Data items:
□ □ □ □

lemma pvSubAll_trans_mem {all : List String} {s m : String}
    (hm : m ∈ all) (hinf : s.toList <:+: m.toList) (hlt : s.toList.length < m.toList.length) :
    pvSubAll all s = true := by
  simp only [pvSubAll, List.any_eq_true]
  exact ⟨m, hm, by
    simp only [Bool.and_eq_true, decide_eq_true_eq, PySem.Str.isIn_iff_infix, PySem.Str.len_eq]
    exact ⟨by exact_mod_cast hlt, hinf⟩⟩

-- enumerate facts (proved here; PySem only exposes enumerate_cons)
lemma pv_mem_enumerate {α : Type} (xs : List α) :
    ∀ (k : Int) (p : Int × α), p ∈ PySem.List.enumerate xs k → p.2 ∈ xs ∧ k ≤ p.1 := by
  induction xs with
  | nil => intro k p h; simp [PySem.List.enumerate] at h
  | cons x t ih =>
    intro k p h
    rw [PySem.List.enumerate_cons, List.mem_cons] at h
    rcases h with h | h
    · simp [h]
    · rcases ih (k + 1) p h with ⟨h1, h2⟩
      exact ⟨List.mem_cons_of_mem _ h1, by omega⟩

lemma pv_enumerate_exists {α : Type} (xs : List α) :
    ∀ (k : Int) (t : α), t ∈ xs → ∃ j, (j, t) ∈ PySem.List.enumerate xs k := by
  induction xs with
  | nil => intro k t h; simp at h
  | cons x tl ih =>
    intro k t h
    rw [PySem.List.enumerate_cons]
    rw [List.mem_cons] at h
    rcases h with h | h
    · exact ⟨k, by simp [h]⟩
    · rcases ih (k + 1) t h with ⟨j, hj⟩
      exact ⟨j, List.mem_cons_of_mem _ hj⟩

□ □ □ □

▶ **ASSIGNMENT**
The reply should hold only the lines from the top of the records through the line that has "with ⟨h1, h2⟩", each one exact.

▶ **SOLUTION FOR THIS PROBLEM**
lemma pvSubAll_trans_mem {all : List String} {s m : String}
    (hm : m ∈ all) (hinf : s.toList <:+: m.toList) (hlt : s.toList.length < m.toList.length) :
    pvSubAll all s = true := by
  simp only [pvSubAll, List.any_eq_true]
  exact ⟨m, hm, by
    simp only [Bool.and_eq_true, decide_eq_true_eq, PySem.Str.isIn_iff_infix, PySem.Str.len_eq]
    exact ⟨by exact_mod_cast hlt, hinf⟩⟩

-- enumerate facts (proved here; PySem only exposes enumerate_cons)
lemma pv_mem_enumerate {α : Type} (xs : List α) :
    ∀ (k : Int) (p : Int × α), p ∈ PySem.List.enumerate xs k → p.2 ∈ xs ∧ k ≤ p.1 := by
  induction xs with
  | nil => intro k p h; simp [PySem.List.enumerate] at h
  | cons x t ih =>
    intro k p h
    rw [PySem.List.enumerate_cons, List.mem_cons] at h
    rcases h with h | h
    · simp [h]
    · rcases ih (k + 1) p h with ⟨h1, h2⟩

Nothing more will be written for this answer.